As a first aspect of the brine desalination apparatus of the present invention, the present invention provides a plurality of brine evaporators for extracting fresh water by evaporating brine using solar heat or condensation heat, and at least one of the brine evaporators As one side of the evaporation portion is brine flows, a part of the brine evaporates, the other side is a salt water desalination apparatus comprising a housing surrounding the plurality of salt water evaporation portion, the fresh water generated by the condensation of the evaporated brine flows, Here, the housing flows along one surface of the brine evaporator and the brine outlet for outflowing the brine not evaporated; Fresh water outlet for allowing the evaporated brine vapor to be condensed on the other surface of the brine evaporation unit to the fresh water flowing down along the other surface to the outside; A front support that receives solar heat; And a rear support provided at the rear of the housing to fix the brine evaporator, wherein at least one brine evaporator of the plurality of brine evaporators includes a wetted part of which one part of the brine evaporates while the brine flows. The other surface is a water-resistant coating formed by condensation of the salt water evaporated from the neighboring wetted portion flowing downward; the core surface made of a flexible material (flexible), and each of the brine evaporator disposed in parallel spaced apart from each other Spacer is provided between one surface of the brine evaporation unit and the other surface of the neighboring brine evaporation unit for the purpose.

For reference, the configuration of the brine desalination apparatus of the present invention was defined differently to the name of each component in order to explain differently from the conventional brine desalination apparatus shown in FIG.

Hereinafter, the configuration of the brine desalination apparatus according to the present invention will be described in more detail with reference to FIGS. 2 to 7.

2 is a view for explaining the internal structure of the saltwater desalination apparatus according to an embodiment of the present invention, Figure 3 is a view for explaining the housing of the saltwater desalination apparatus according to an embodiment of the present invention.

As shown in FIG. 2 and FIG. 3, the brine desalination apparatus of the present invention uses the principle of desalination of brine in the brine desalination apparatus having the conventional multi-stage structure, but improves the desalination efficiency by changing its structure.
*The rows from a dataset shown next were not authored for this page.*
-- pv_equiv track=rewrite | github.com/Samaun-Islam/Rubiks_Twist_Encryption | python rubik_cipher.py | rubik_encrypt
-- ===== SOURCE A (Python) =====
-- def rubik_encrypt(plaintext, moves):
--     blocks = [plaintext[i:i+9] for i in range(0, len(plaintext), 9)]
--     result = ""
--     for block in blocks:
--         padded = block.ljust(9, 'X')
--         cube = [list(padded[i:i+3]) for i in range(0, 9, 3)]
--         for move in moves:
--             if move == 'R':
--                 cube[0][2], cube[1][2], cube[2][2] = cube[2][2], cube[0][2], cube[1][2]
--             elif move == 'L':
--                 cube[0][0], cube[1][0], cube[2][0] = cube[1][0], cube[2][0], cube[0][0]
--             elif move == 'U':
--                 cube[0][0], cube[0][1], cube[0][2] = cube[0][2], cube[0][0], cube[0][1]
--             elif move == 'D':
--                 cube[2][0], cube[2][1], cube[2][2] = cube[2][1], cube[2][2], cube[2][0]
--         result += ''.join([''.join(row) for row in cube])
--     return result
-- ===== SOURCE B (Python) =====
-- def rubik_encrypt(plaintext, moves):
--     # Precompute the composite 9-position permutation once, then apply it to each block.
--     perm = list(range(9))
--     for move in moves:
--         if move == 'R':
--             perm[2], perm[5], perm[8] = perm[8], perm[2], perm[5]
--         elif move == 'L':
--             perm[0], perm[3], perm[6] = perm[3], perm[6], perm[0]
--         elif move == 'U':
--             perm[0], perm[1], perm[2] = perm[2], perm[0], perm[1]
--         elif move == 'D':
--             perm[6], perm[7], perm[8] = perm[7], perm[8], perm[6]
--     out = []
--     for i in range(0, len(plaintext), 9):
--         padded = plaintext[i:i+9].ljust(9, 'X')
--         out.append(''.join(padded[j] for j in perm))
--     return ''.join(out)
-- ===== Notes on version B (the rewrite author's own statement) =====
-- stated objective: faster
-- what changed: B composes the whole move sequence into one 9-position permutation up front and applies that single permutation to each padded 9-char block, instead of replaying every move on every block's 3x3 cube as A does.
import Mathlib
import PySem

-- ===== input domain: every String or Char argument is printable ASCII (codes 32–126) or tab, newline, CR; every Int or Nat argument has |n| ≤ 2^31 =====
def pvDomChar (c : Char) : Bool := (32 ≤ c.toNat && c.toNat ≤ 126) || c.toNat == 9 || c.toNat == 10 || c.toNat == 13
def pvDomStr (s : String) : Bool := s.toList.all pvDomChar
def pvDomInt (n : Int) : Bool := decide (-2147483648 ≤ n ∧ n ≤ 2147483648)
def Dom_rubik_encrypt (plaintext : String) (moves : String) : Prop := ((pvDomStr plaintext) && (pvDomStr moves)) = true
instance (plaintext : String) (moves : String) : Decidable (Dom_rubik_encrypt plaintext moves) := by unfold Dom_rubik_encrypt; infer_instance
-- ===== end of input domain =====

-- B precomputes the composite 9-position permutation of the move sequence once and applies it
-- per block, instead of replaying every move on every block as A does (objective: faster).

-- ===== PORT A =====

-- cube[r][c] read / write (always in range in A's code)
def cubeGet (cube : List (List Char)) (r c : Nat) : Char :=
  (cube.getD r []).getD c 'X'

def cubeSet (cube : List (List Char)) (r c : Nat) (v : Char) : List (List Char) :=
  cube.set r ((cube.getD r []).set c v)

-- one move of A's inner loop: the simultaneous tuple assignment reads the three old
-- values first (the lets), then writes the three cells
def cubeStep (cube : List (List Char)) (move : Char) : List (List Char) :=
  if move = 'R' then
    let a := cubeGet cube 0 2; let b := cubeGet cube 1 2; let c := cubeGet cube 2 2
    cubeSet (cubeSet (cubeSet cube 0 2 c) 1 2 a) 2 2 b
  else if move = 'L' then
    let a := cubeGet cube 0 0; let b := cubeGet cube 1 0; let c := cubeGet cube 2 0
    cubeSet (cubeSet (cubeSet cube 0 0 b) 1 0 c) 2 0 a
  else if move = 'U' then
    let a := cubeGet cube 0 0; let b := cubeGet cube 0 1; let c := cubeGet cube 0 2
    cubeSet (cubeSet (cubeSet cube 0 0 c) 0 1 a) 0 2 b
  else if move = 'D' then
    let a := cubeGet cube 2 0; let b := cubeGet cube 2 1; let c := cubeGet cube 2 2
    cubeSet (cubeSet (cubeSet cube 2 0 b) 2 1 c) 2 2 a
  else cube

-- cube = [list(padded[i:i+3]) for i in range(0, 9, 3)]
def mkCube (padded : List Char) : List (List Char) :=
  (PySem.List.pyRange 0 9 3).map (fun i => PySem.List.slice padded (some i) (some (i + 3)))

def rubik_encrypt (plaintext : String) (moves : String) : String :=
  let s := plaintext.toList
  let blocks := (PySem.List.pyRange 0 (s.length : Int) 9).map
    (fun i => PySem.List.slice s (some i) (some (i + 9)))
  let result := blocks.foldl (fun result block =>
    let padded := block ++ List.replicate (9 - block.length) 'X'   -- block.ljust(9, 'X')
    let cube := moves.toList.foldl cubeStep (mkCube padded)
    result ++ cube.flatten) []                                     -- ''.join(''.join(row) …)
  String.ofList result

-- ===== PORT B =====

-- one move applied to the flat 9-entry permutation list (Source B's tuple assignments)
def flatStep {α : Type} [Inhabited α] (p : List α) (move : Char) : List α :=
  if move = 'R' then
    let a := p.getD 2 default; let b := p.getD 5 default; let c := p.getD 8 default
    ((p.set 2 c).set 5 a).set 8 b
  else if move = 'L' then
    let a := p.getD 0 default; let b := p.getD 3 default; let c := p.getD 6 default
    ((p.set 0 b).set 3 c).set 6 a
  else if move = 'U' then
    let a := p.getD 0 default; let b := p.getD 1 default; let c := p.getD 2 default
    ((p.set 0 c).set 1 a).set 2 b
  else if move = 'D' then
    let a := p.getD 6 default; let b := p.getD 7 default; let c := p.getD 8 default
    ((p.set 6 b).set 7 c).set 8 a
  else p

-- ''.join(padded[j] for j in perm)
def selJoin (padded : List Char) (perm : List Nat) : List Char :=
  perm.map (fun j => padded.getD j 'X')

def rubik_encrypt_alt (plaintext : String) (moves : String) : String :=
  let s := plaintext.toList
  let perm := moves.toList.foldl flatStep (List.range 9)
  let out := (PySem.List.pyRange 0 (s.length : Int) 9).foldl (fun out i =>
    let block := PySem.List.slice s (some i) (some (i + 9))
    let padded := block ++ List.replicate (9 - block.length) 'X'
    out ++ selJoin padded perm) []
  String.ofList out

-- ===== PRECONDITION & SPEC =====
def Spec_rubik_encrypt (plaintext : String) (moves : String) (out : String) : Prop := out = rubik_encrypt_alt plaintext moves
instance (plaintext : String) (moves : String) (out : String) : Decidable (Spec_rubik_encrypt plaintext moves out) := by unfold Spec_rubik_encrypt; infer_instance

-- ===== CLAIM (what is proved, stated in full; the proofs are below) =====
def Claim_equal_rubik_encrypt : Prop := ∀ (plaintext : String) (moves : String), Dom_rubik_encrypt plaintext moves → Spec_rubik_encrypt plaintext moves (rubik_encrypt plaintext moves)

-- ===== LEMMAS AND PROOFS =====

theorem exists_nine {α : Type} (s : List α) (h : s.length = 9) :
    ∃ a b c d e f g h' i, s = [a, b, c, d, e, f, g, h', i] := by
  match s, h with
  | [a, b, c, d, e, f, g, h', i], _ => exact ⟨a, b, c, d, e, f, g, h', i, rfl⟩

theorem length_flatStep {α : Type} [Inhabited α] (p : List α) (m : Char) :
    (flatStep p m).length = p.length := by
  unfold flatStep; split_ifs <;> simp

theorem length_foldl_flatStep {α : Type} [Inhabited α] (ms : List Char) (p : List α) :
    (ms.foldl flatStep p).length = p.length := by
  induction ms generalizing p with
  | nil => rfl
  | cons m ms ih => simp [List.foldl_cons, ih, length_flatStep]

theorem cubeStep_mkCube (s : List Char) (h : s.length = 9) (m : Char) :
    cubeStep (mkCube s) m = mkCube (flatStep s m) := by
  obtain ⟨a, b, c, d, e, f, g, h', i, rfl⟩ := exists_nine s h
  unfold cubeStep flatStep
  split_ifs <;> rfl

theorem foldl_cubeStep_mkCube (ms : List Char) (s : List Char) (h : s.length = 9) :
    ms.foldl cubeStep (mkCube s) = mkCube (ms.foldl flatStep s) := by
  induction ms generalizing s with
  | nil => rfl
  | cons m ms ih =>
      simp only [List.foldl_cons, cubeStep_mkCube s h m]
      exact ih _ (by rw [length_flatStep, h])

theorem flatten_mkCube (s : List Char) (h : s.length = 9) : (mkCube s).flatten = s := by
  obtain ⟨a, b, c, d, e, f, g, h', i, rfl⟩ := exists_nine s h
  rfl

theorem selJoin_range (s : List Char) (h : s.length = 9) : selJoin s (List.range 9) = s := by
  obtain ⟨a, b, c, d, e, f, g, h', i, rfl⟩ := exists_nine s h
  rfl

theorem flatStep_selJoin (s : List Char) (p : List Nat) (hp : p.length = 9) (m : Char) :
    flatStep (selJoin s p) m = selJoin s (flatStep p m) := by
  obtain ⟨a, b, c, d, e, f, g, h', i, rfl⟩ := exists_nine p hp
  unfold flatStep
  split_ifs <;> rfl

theorem foldl_flatStep_selJoin (ms : List Char) (s : List Char) (p : List Nat) (hp : p.length = 9) :
    ms.foldl flatStep (selJoin s p) = selJoin s (ms.foldl flatStep p) := by
  induction ms generalizing p with
  | nil => rfl
  | cons m ms ih =>
      simp only [List.foldl_cons, flatStep_selJoin s p hp m]
      exact ih _ (by rw [length_flatStep, hp])

-- per-block agreement: replaying the moves on the padded block equals one application
-- of the composite permutation
theorem block_eq (ms : List Char) (padded : List Char) (h : padded.length = 9) :
    (ms.foldl cubeStep (mkCube padded)).flatten
      = selJoin padded (ms.foldl flatStep (List.range 9)) := by
  rw [foldl_cubeStep_mkCube ms padded h,
      flatten_mkCube _ (by rw [length_foldl_flatStep, h]),
      ← selJoin_range padded h, foldl_flatStep_selJoin]
  · rw [selJoin_range padded h]
  · simp

theorem padded_length (s : List Char) (i : Int) (hi : 0 ≤ i) :
    (PySem.List.slice s (some i) (some (i + 9))
      ++ List.replicate (9 - (PySem.List.slice s (some i) (some (i + 9))).length) 'X').length = 9 := by
  have h1 : (PySem.List.slice s (some i) (some (i + 9))).length ≤ 9 := by
    rw [PySem.List.slice_toNat s hi (by omega)]
    have : (i + 9).toNat - i.toNat = 9 := by omega
    rw [this]
    simp [List.length_take]
  simp [List.length_replicate]
  omega

-- ===== VERDICT (by name: the statement is the Claim_ definition above) =====
theorem rubik_encrypt_spec : Claim_equal_rubik_encrypt := by
  intro plaintext moves _
  unfold Spec_rubik_encrypt rubik_encrypt rubik_encrypt_alt
  simp only [List.foldl_map]
  congr 1
  apply PySem.List.foldl_congr_mem
  intro acc i hi
  have h0 : (0 : Int) ≤ i := by
    have := (PySem.List.mem_pyRange_iff_of_pos (a := 0) (b := (plaintext.toList.length : Int)) (s := 9) (by norm_num) i).1 hi
    exact this.1
  rw [block_eq _ _ (padded_length plaintext.toList i h0)]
More specifically, the brine desalination apparatus of the present invention, evaporate the brine by using solar heat, or brine to extract fresh water by evaporating the brine using the heat of condensation (condensation latent heat) generated in the process of condensation of the evaporated brine A plurality of evaporation units are arranged in parallel in the housing, wherein at least one of the brine evaporation plates of one of the plurality of brine evaporators is partially brine as the brine flows, and the other side is generated by condensation of the evaporated brine. The fresh water has a structure flowing downward of the other surface, and comprises a housing 210 surrounding the plurality of brine evaporation.
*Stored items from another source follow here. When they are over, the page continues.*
-- pv_equiv track=rewrite | github.com/xjdeng/sd_tools | filetools.py | find_and_add_substrings
-- ===== SOURCE A (Python) =====
-- def find_and_add_substrings(s, t):
--     result = []
--     start = 0
--     while True:
--         index = s.find(t, start)
--         if index == -1:
--             break
--         result.append(s[:index + len(t)])
--         start = index + 1
--     return result
-- ===== SOURCE B (Python) =====
-- def find_and_add_substrings(s, t):
--     n = len(s)
--     return [s[:i + len(t)] for i in range(n + 1) if s.startswith(t, i)]
-- ===== Notes on version B (the rewrite author's own statement) =====
-- stated objective: idiomatic
-- what changed: Replaces the stateful while-loop around s.find (restarting the search at each hit) with a single comprehension that scans every candidate start position 0..len(s) and tests s.startswith(t, i), mapping each match to its prefix.
import Mathlib
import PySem

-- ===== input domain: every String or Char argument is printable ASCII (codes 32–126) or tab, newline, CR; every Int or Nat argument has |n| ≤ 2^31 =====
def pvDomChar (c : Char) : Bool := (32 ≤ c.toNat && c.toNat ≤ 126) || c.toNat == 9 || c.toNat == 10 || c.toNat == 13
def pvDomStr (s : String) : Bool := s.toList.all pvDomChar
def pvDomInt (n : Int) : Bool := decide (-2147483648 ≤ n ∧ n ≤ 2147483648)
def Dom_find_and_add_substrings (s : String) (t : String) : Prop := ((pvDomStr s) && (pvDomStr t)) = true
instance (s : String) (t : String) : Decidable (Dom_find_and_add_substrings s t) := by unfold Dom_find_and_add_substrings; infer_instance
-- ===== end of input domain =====

-- B replaces A's stateful while-loop around s.find with a single comprehension scanning
-- every candidate start position and testing startswith; same results, idiomatic one-liner.


-- ===== PORT A =====
-- A's 'while True' loop; 'start' strictly increases each iteration and the loop exits once
-- start > len(s), so fuel = len(s) + 2 is only a totality guard, never reached before exit.
def pvGoA (s t : List Char) (start : Nat) (fuel : Nat) (acc : List String) : List String :=
  match fuel with
  | 0 => acc
  | fuel + 1 =>
    let idx := PySem.Chars.findFrom s t (start : Int) none     -- index = s.find(t, start)
    if idx = -1 then acc
    else pvGoA s t (idx.toNat + 1) fuel
      (acc ++ [String.ofList (PySem.List.slice s none (some (idx + (t.length : Int))))])  -- s[:index+len(t)]

def find_and_add_substrings (s : String) (t : String) : List String :=
  pvGoA s.toList t.toList 0 (s.toList.length + 2) []

-- ===== PORT B =====
def find_and_add_substrings_alt (s : String) (t : String) : List String :=
  ((List.range (s.toList.length + 1)).filter
      (fun i => PySem.Chars.startswith (s.toList.drop i) t.toList)).map      -- s.startswith(t, i)
    (fun i => String.ofList (PySem.List.slice s.toList none (some ((i : Int) + (t.toList.length : Int)))))  -- s[:i+len(t)]

-- ===== PRECONDITION & SPEC =====
def Spec_find_and_add_substrings (s : String) (t : String) (out : List String) : Prop := out = find_and_add_substrings_alt s t
instance (s : String) (t : String) (out : List String) : Decidable (Spec_find_and_add_substrings s t out) := by unfold Spec_find_and_add_substrings; infer_instance

-- ===== CLAIM (what is proved, stated in full; the proofs are below) =====
def Claim_equal_find_and_add_substrings : Prop := ∀ (s : String) (t : String), Dom_find_and_add_substrings s t → Spec_find_and_add_substrings s t (find_and_add_substrings s t)

-- ===== LEMMAS AND PROOFS =====

-- s.find(t, start) is -1 once start runs past len(s) (CPython quirk kept by PySem).
theorem pv_findFrom_of_gt (s t : List Char) (k : Nat) (h : s.length < k) :
    PySem.Chars.findFrom s t (k : Int) none = -1 := by
  simp only [PySem.Chars.findFrom]
  split_ifs with h1 h2 h3 <;> first | rfl | omega

-- the filtered match list from k, as B computes it (restricted to starts ≥ k)
def pvF (s t : List Char) (k : Nat) : List Nat :=
  (List.range (s.length + 1)).filter
    (fun i => decide (k ≤ i) && PySem.Chars.startswith (s.drop i) t)

theorem pvF_eq_nil (s t : List Char) (k : Nat)
    (h : ∀ i, k ≤ i → i ≤ s.length → ¬ t <+: s.drop i) : pvF s t k = [] := by
  refine List.filter_eq_nil_iff.mpr ?_
  intro i hi
  simp only [List.mem_range] at hi
  simp only [Bool.and_eq_true, decide_eq_true_eq, PySem.Chars.startswith_iff, not_and]
  intro hk
  exact h i hk (by omega)

theorem pvF_step (s t : List Char) (k j : Nat) (hkj : k ≤ j) (hj : j ≤ s.length)
    (hmatch : t <+: s.drop j) (hmin : ∀ i, k ≤ i → i < j → ¬ t <+: s.drop i) :
    pvF s t k = j :: pvF s t (j + 1) := by
  have hsplit : List.range (s.length + 1)
      = List.range' 0 (j + 1) ++ List.range' (j + 1) (s.length - j) := by
    rw [List.range_eq_range', show s.length + 1 = (j + 1) + (s.length - j) by omega]
    simpa using (List.range'_append_1 (s := 0) (m := j + 1) (n := s.length - j)).symm
  have hsplit' : List.range' 0 (j + 1) = List.range' 0 j ++ [j] := by
    have := List.range'_append (s := 0) (m := j) (n := 1) (step := 1)
    simpa using this.symm
  unfold pvF
  rw [hsplit, hsplit', List.filter_append, List.filter_append,
      List.filter_append, List.filter_append]
  have h1 : (List.range' 0 j).filter
      (fun i => decide (k ≤ i) && PySem.Chars.startswith (s.drop i) t) = [] := by
    refine List.filter_eq_nil_iff.mpr ?_
    intro i hi
    have hi' : i < j := by
      have := List.mem_range'_1.mp hi
      omega
    simp only [Bool.and_eq_true, decide_eq_true_eq, PySem.Chars.startswith_iff, not_and]
    intro hk
    exact hmin i hk hi'
  have h1' : (List.range' 0 j).filter
      (fun i => decide (j + 1 ≤ i) && PySem.Chars.startswith (s.drop i) t) = [] := by
    refine List.filter_eq_nil_iff.mpr ?_
    intro i hi
    have hi' : i < j := by
      have := List.mem_range'_1.mp hi
      omega
    simp [show ¬ (j + 1 ≤ i) by omega]
  have h2 : ([j]).filter
      (fun i => decide (k ≤ i) && PySem.Chars.startswith (s.drop i) t) = [j] := by
    simp [hkj, PySem.Chars.startswith_iff, hmatch]
  have h2' : ([j]).filter
      (fun i => decide (j + 1 ≤ i) && PySem.Chars.startswith (s.drop i) t) = [] := by
    simp
  have h3 : (List.range' (j + 1) (s.length - j)).filter
        (fun i => decide (k ≤ i) && PySem.Chars.startswith (s.drop i) t)
      = (List.range' (j + 1) (s.length - j)).filter
        (fun i => decide (j + 1 ≤ i) && PySem.Chars.startswith (s.drop i) t) := by
    refine List.filter_congr ?_
    intro i hi
    have hi' : j + 1 ≤ i := (List.mem_range'_1.mp hi).1
    simp [hi', show k ≤ i by omega]
  rw [h1, h1', h2, h2', h3]
  simp

-- A's loop from position k produces exactly B's matches ≥ k, in order.
theorem pvGoA_eq (s t : List Char) (fuel : Nat) : ∀ (k : Nat) (acc : List String),
    s.length + 2 - k ≤ fuel →
    pvGoA s t k fuel acc = acc ++ (pvF s t k).map
      (fun i => String.ofList (PySem.List.slice s none (some ((i : Int) + (t.length : Int))))) := by
  induction fuel with
  | zero =>
    intro k acc hfuel
    have hk : s.length + 2 ≤ k := by omega
    rw [pvF_eq_nil s t k (fun i hi hle _ => by omega)]
    simp [pvGoA]
  | succ fuel ih =>
    intro k acc hfuel
    simp only [pvGoA]
    by_cases hidx : PySem.Chars.findFrom s t (k : Int) none = -1
    · simp only [hidx]
      by_cases hk : k ≤ s.length
      · have hnoinf : ¬ t <:+: s.drop k :=
          (PySem.Chars.findFrom_natCast_eq_neg_one_iff s t k hk).mp hidx
        rw [pvF_eq_nil s t k ?_]
        · simp
        · intro i hi _ hpre
          exact hnoinf (hpre.isInfix.trans (List.IsSuffix.isInfix (by
            have : s.drop i = (s.drop k).drop (i - k) := by
              rw [List.drop_drop]; congr 1; omega
            rw [this]; exact List.drop_suffix _ _)))
      · rw [pvF_eq_nil s t k (fun i hi hle _ => by omega)]
        simp
    · have hk : k ≤ s.length := by
        by_contra hk
        exact hidx (pv_findFrom_of_gt s t k (by omega))
      obtain ⟨hge, hpre, hmin⟩ := PySem.Chars.findFrom_natCast_spec s t k hk hidx
      set idx := PySem.Chars.findFrom s t (k : Int) none with hidxdef
      have hidx0 : 0 ≤ idx := le_trans (by exact_mod_cast Int.natCast_nonneg k) hge
      set j := idx.toNat with hjdef
      have hidxj : idx = (j : Int) := (Int.toNat_of_nonneg hidx0).symm
      have hkj : k ≤ j := by omega
      have hjle : j ≤ s.length := by
        by_contra hjle
        have hdropnil : s.drop j = [] := List.drop_eq_nil_of_le (by omega)
        have ht : t = [] := List.prefix_nil.mp (hdropnil ▸ hpre)
        exact hmin s.length hk (by omega) (ht ▸ List.nil_prefix)
      simp only [hidx]
      rw [ih (j + 1) _ (by omega), pvF_step s t k j hkj hjle hpre (fun i hi hij => hmin i hi hij)]
      simp [hidxj, List.append_assoc]

-- ===== VERDICT (by name: the statement is the Claim_ definition above) =====
theorem find_and_add_substrings_spec : Claim_equal_find_and_add_substrings := by
  intro s t _
  unfold Spec_find_and_add_substrings find_and_add_substrings find_and_add_substrings_alt
  rw [pvGoA_eq s.toList t.toList (s.toList.length + 2) 0 [] (by omega)]
  unfold pvF
  simp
On the other hand, the housing 210 flows along one surface of the front support 211 and the brine evaporation unit for receiving the solar heat to be delivered to the brine evaporator and the brine outlet 214 for outflowing the brine not evaporated, The evaporated brine vapor is condensed on the other surface of the brine evaporator, and is provided on the fresh water outlet 213 that allows outflow of fresh water flowing down along the other surface to the outside and the rear of the housing to fix the brine evaporator and the components of the housing. It includes a rear support 216 to.

In addition, the brine desalination apparatus of the present invention may additionally include a brine supply unit 215 optionally. The brine supply unit 215 serves to distribute the brine tank for storing the brine to be supplied to the brine storage unit and the brine of the brine tank to the plurality of brine storage unit 340 for storing the brine in the brine evaporator (300) Consisting of a brine distributor, the method for supplying the brine may include all methods that can supply a proper amount of saline to the brine storage unit 340 by using a pump, a motor or a capillary phenomenon.

In the brine desalination apparatus according to one embodiment of the present invention, at least one saline evaporation unit of the plurality of saline evaporation units may include a core surface and a spacer.

For example, the remaining brine evaporator 300 except for the leftmost brine evaporator and the rightmost brine evaporator in FIG. 2 may include a core surface and a spacer 330.

Here, the core surface is a material that can be separated without mixing each salt water and fresh water so that one side corresponding to any one of both sides flows the salt water and the other side is fresh water flow It can be used without limitation.

The core surface in the present invention is made of a flexible material, and together with the spacer forms a technical feature of the salt water desalination device of the present invention, through which has the advantage of folding or bending the salt water desalination device.

In addition, when the core material is configured as a flexible material, mass production is possible using a roll-to-roll process or the like, which is more economical than the core material (or the salt water evaporator) made of a rigid material formed by a conventional injection method or the like. It is advantageously possible to produce, and also has the advantage of mass production of a large number of products in a limited time.

For example, one side of the core surface is composed of a wet part 320 in which part of the brine evaporates while the brine flows, and the other surface is generated by condensation of the brine evaporated in the wet part 320 of the other brine evaporators arranged in parallel. The salt water is composed of a waterproof coating 310 flowing downward.

 In addition, the brine desalination apparatus according to the present invention may further include a brine storage unit (340-n) for storing and supplying the brine introduced from the outside so that the brine flows toward the wetted portion 320 side to the core surface; .

In addition, the core surface may further include a fresh water collector 350-n that can collect the fresh water condensed in the waterproof coating 310 flows.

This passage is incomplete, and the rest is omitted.